Microchip Technology ATSAMA5D42A-CU

Number of Pins: Indicates the number of electrical connections available on the component. These pins are used to connect the component to other components or circuits on a printed circuit board (PCB). The number of pins determines the functionality and connectivity options of the component. It is important to ensure that the component has the correct number of pins for the intended application.

Operating Temperature is the range of temperatures at which an electronic component can function properly. It is typically specified in degrees Celsius (°C) and indicates the minimum and maximum temperatures at which the component can operate without experiencing damage or degradation. Operating Temperature is an important parameter to consider when designing electronic circuits, as it ensures that the components will function reliably in the intended operating environment.

Series, in the context of electronic components, refers to the arrangement of components in a circuit. When components are connected in series, they form a single path for current to flow through. The total resistance of a series circuit is the sum of the individual resistances of each component. Series connections are often used to control the flow of current in a circuit, as the total resistance can be adjusted by changing the number or type of components in the series.

Moisture Sensitivity Level (MSL) is a measure of the susceptibility of a surface mount electronic component to moisture-induced damage during soldering. It is classified into six levels, from 1 (least sensitive) to 6 (most sensitive). MSL is determined by the materials used in the component's construction, including the solderability of its terminals and the presence of moisture-absorbing materials. Components with higher MSL ratings require more stringent handling and storage conditions to prevent moisture absorption and subsequent damage during soldering.

Frequency, in the context of electronic components, refers to the rate at which an alternating current or voltage changes direction per second. It is measured in Hertz (Hz), which represents one cycle per second. Frequency is a crucial parameter for various electronic components, such as capacitors, inductors, and resonators. It determines the component's ability to store or release energy, filter signals, and resonate at specific frequencies. Understanding the frequency characteristics of electronic components is essential for designing and optimizing electronic circuits.

Speed, in the context of electronic components, refers to the rate at which the component can process or transmit data. It is typically measured in units of bits per second (bps), megabits per second (Mbps), or gigabits per second (Gbps). The speed of a component is determined by its internal design and the technology used to manufacture it. Faster components can handle more data in a given amount of time, which can improve the overall performance of a system.

Core Processor refers to the central processing unit (CPU) of an electronic device. It is the brain of the device, responsible for executing instructions, processing data, and managing the overall operation of the system. The core processor's speed, number of cores, and architecture determine the device's performance and capabilities.

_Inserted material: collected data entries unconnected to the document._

theorem dfa_eq (l : List Char) : ∀ (tokens : List (String × String × Int))
    (ident : List Char) (pending : Bool) (ln : Int), '\n' ∉ l → pvIdentOk ident →
    (pending = true → ident = []) →
    tcB_finish ln (l.foldl (tcB_step ln) (tokens, ident, pending))
      = aScan (ident ++ (if pending then [':'] else []) ++ l) ln tokens := by
  induction l with
  | nil =>
    intro tokens ident pending ln _ hok hpi
    match ident, hok with
    | [], _ =>
      cases pending
      · simp [tcB_finish, tcB_flushIdent, tcB_flushColon, aScan_nil]
      · have h := aScan_colon [] ln tokens (by simp)
        simp [tcB_finish, tcB_flushIdent, tcB_flushColon, h, aScan_nil]
    | c :: t, ⟨hc, ht⟩ =>
      have hpf : pending = false := by
        cases pending
        · rfl
        · exact absurd (hpi rfl) (by simp)
      subst hpf
      simp only [List.foldl_nil, tcB_finish, tcB_flushIdent, tcB_flushColon,
        List.isEmpty_cons, if_false, Bool.false_eq_true, List.append_nil, List.nil_append]
      rw [show (c :: t) = c :: (t ++ []) by simp,
        aScan_ident c t [] ln tokens hc ht (by simp), aScan_nil]
      simp
  | cons ch l' ih =>
    intro tokens ident pending ln hnl hok hpi
    simp only [List.mem_cons, not_or] at hnl
    have hchn : (ch == '\n') = false := beq_eq_false_iff_ne.mpr (fun e => hnl.1 e.symm)
    have hnl' : '\n' ∉ l' := hnl.2
    rw [List.foldl_cons]
    by_cases h1 : (!ident.isEmpty && (PySem.Chars.isalnum ch || ch == '_')) = true
    · -- continue the identifier buffer
      have hig : ident ≠ [] := by
        intro e; subst e; simp at h1
      have hpf : pending = false := by
        cases pending
        · rfl
        · exact absurd (hpi rfl) hig
      subst hpf
      have hstep : tcB_step ln (tokens, ident, false) ch = (tokens, ident ++ [ch], false) := by
        simp [tcB_step, h1]
      rw [hstep]
      have hok' : pvIdentOk (ident ++ [ch]) := by
        match ident, hok with
        | c :: t, ⟨hc, ht⟩ =>
          refine ⟨hc, ?_⟩
          intro x hx
          rcases List.mem_append.mp hx with e | e
          · exact ht x e
          · have : x = ch := by simpa using e
            subst this
            simp only [Bool.and_eq_true] at h1
            exact h1.2
      rw [ih tokens (ident ++ [ch]) false ln hnl' hok' (by simp)]
      simp
    · by_cases h2 : (PySem.Chars.isalpha ch || ch == '_') = true
      · -- start a new identifier
        have hie : ident = [] := by
          by_contra hne
          apply h1
          simp only [Bool.and_eq_true]
          refine ⟨by simpa using hne, ?_⟩
          have := start_cont ch h2
          simpa [pvIdentCont] using this
        subst hie
        have hstep : tcB_step ln (tokens, [], pending) ch
            = (tcB_flushColon tokens pending ln, [ch], false) := by
          simp [tcB_step, h2]
        rw [hstep, ih (tcB_flushColon tokens pending ln) [ch] false ln hnl'
          ⟨h2, by simp⟩ (by simp)]
        cases pending
        · simp [tcB_flushColon]
        · simp only [tcB_flushColon, if_pos rfl]
          simp only [List.nil_append, List.append_nil, List.cons_append, List.singleton_append, pvIfTrue, pvIfFalse, if_true, if_false]
          rw [aScan_colon (ch :: l') ln tokens
            (by simp [List.head?_cons, (start_ne ch h2).2])]
      · by_cases h3 : (ch == ':') = true
        · have hcheq : ch = ':' := by simpa using h3
          subst hcheq
          cases hp : pending
          · have hstep : tcB_step ln (tokens, ident, false) ':'
                = (tcB_flushIdent tokens ident ln, [], true) := by
              have ha1 : PySem.Chars.isalnum ':' = false := by decide
              have ha2 : PySem.Chars.isalpha ':' = false := by decide
              simp [tcB_step, ha1, ha2]
            rw [hstep, ih (tcB_flushIdent tokens ident ln) [] true ln hnl' trivial (fun _ => rfl)]
            match ident, hok with
            | [], _ => simp [tcB_flushIdent]
            | c :: t, ⟨hc, ht⟩ =>
              simp only [tcB_flushIdent, List.isEmpty_cons, Bool.false_eq_true, if_false]
              simp only [List.nil_append, List.append_nil, List.cons_append, List.singleton_append, pvIfTrue, pvIfFalse, if_true, if_false]
              rw [aScan_ident c t (':' :: l') ln tokens hc ht
                (by simp [List.takeWhile_cons, show pvIdentCont ':' = false by decide])]
          · have hie : ident = [] := hpi hp
            subst hie
            have hstep : tcB_step ln (tokens, [], true) ':'
                = (tokens ++ [("symbol", "::", ln)], [], false) := by
              have ha1 : PySem.Chars.isalnum ':' = false := by decide
              have ha2 : PySem.Chars.isalpha ':' = false := by decide
              simp [tcB_step, ha1, ha2, tcB_flushIdent]
            rw [hstep, ih (tokens ++ [("symbol", "::", ln)]) [] false ln hnl' trivial (by simp)]
            simp only [List.nil_append, List.append_nil, List.cons_append, List.singleton_append, pvIfTrue, pvIfFalse, if_true, if_false]
            rw [aScan_dcolon l' ln tokens]
        · -- plain symbol or skipped character
          have hflush : aScan (ident ++ (if pending then [':'] else []) ++ ch :: l') ln tokens
              = aScan (ch :: l') ln (tcB_flushColon (tcB_flushIdent tokens ident ln) pending ln) := by
            match ident, hok with
            | [], _ =>
              cases hp : pending
              · simp [tcB_flushIdent, tcB_flushColon]
              · simp only [tcB_flushIdent, List.isEmpty_nil, if_true, tcB_flushColon, if_pos rfl]
                simp only [List.nil_append, List.append_nil, List.cons_append, List.singleton_append, pvIfTrue, pvIfFalse, if_true, if_false]
                rw [aScan_colon (ch :: l') ln tokens (by simp [List.head?_cons]; simpa using h3)]
            | c :: t, ⟨hc, ht⟩ =>
              have hp : pending = false := by
                cases hpp : pending
                · rfl
                · exact absurd (hpi hpp) (by simp)
              subst hp
              simp only [tcB_flushIdent, tcB_flushColon, List.isEmpty_cons, Bool.false_eq_true,
                if_false]
              simp only [List.nil_append, List.append_nil, List.cons_append, List.singleton_append, pvIfTrue, pvIfFalse, if_true, if_false]
              rw [aScan_ident c t (ch :: l') ln tokens hc ht ?hstop]
              case hstop =>
                have hcont : pvIdentCont ch = false := by
                  simp only [List.isEmpty_cons, Bool.not_false, Bool.true_and,
                    Bool.not_eq_true] at h1
                  simpa [pvIdentCont] using h1
                simp [List.takeWhile_cons, hcont]
          rw [hflush]
          by_cases h4 : (['{', '}', ';', '<', '>', '(', ')', ',', '[', ']', '='].contains ch) = true
          · have hstep : tcB_step ln (tokens, ident, pending) ch
                = (tcB_flushColon (tcB_flushIdent tokens ident ln) pending ln
                    ++ [("symbol", String.ofList [ch], ln)], [], false) := by
              simp only [tcB_step]
              rw [if_neg (by simpa using h1), if_neg (by simpa using h2),
                if_neg (by simpa using h3), if_pos h4]
            rw [hstep, ih _ [] false ln hnl' trivial (by simp),
              aScan_sym ch l' ln _ hchn (by simpa using h2) (by simpa using h3) h4]
            simp
          · have hstep : tcB_step ln (tokens, ident, pending) ch
                = (tcB_flushColon (tcB_flushIdent tokens ident ln) pending ln, [], false) := by
              simp only [tcB_step]
              rw [if_neg (by simpa using h1), if_neg (by simpa using h2),
                if_neg (by simpa using h3), if_neg (by simpa using h4)]
            rw [hstep, ih _ [] false ln hnl' trivial (by simp),
              aScan_other ch l' ln _ hchn (by simpa using h2) (by simpa using h3) (by simpa using h4)]
            simp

Ethernet is a standardized networking technology for local area networks (LANs). It defines the physical layer and data link layer of the OSI model. Ethernet is widely used in homes, businesses, and schools to connect computers, printers, and other devices. The term "Ethernet" is derived from the word "ether," which refers to the hypothetical medium through which electromagnetic waves were once thought to travel. Ethernet was originally developed by Xerox in the 1970s as a way to connect computers and printers. It was later adopted by the IEEE as a standard, and it has since become the most widely used LAN technology in the world.

Number of Cores/Bus Width refers to the number of processing units (cores) within a processor and the width of the data path (bus) that connects them. A higher number of cores allows for parallel processing, improving performance for multi-threaded applications. Bus width determines the amount of data that can be transferred simultaneously, affecting overall system speed. A wider bus width enables faster data transfer and reduces bottlenecks.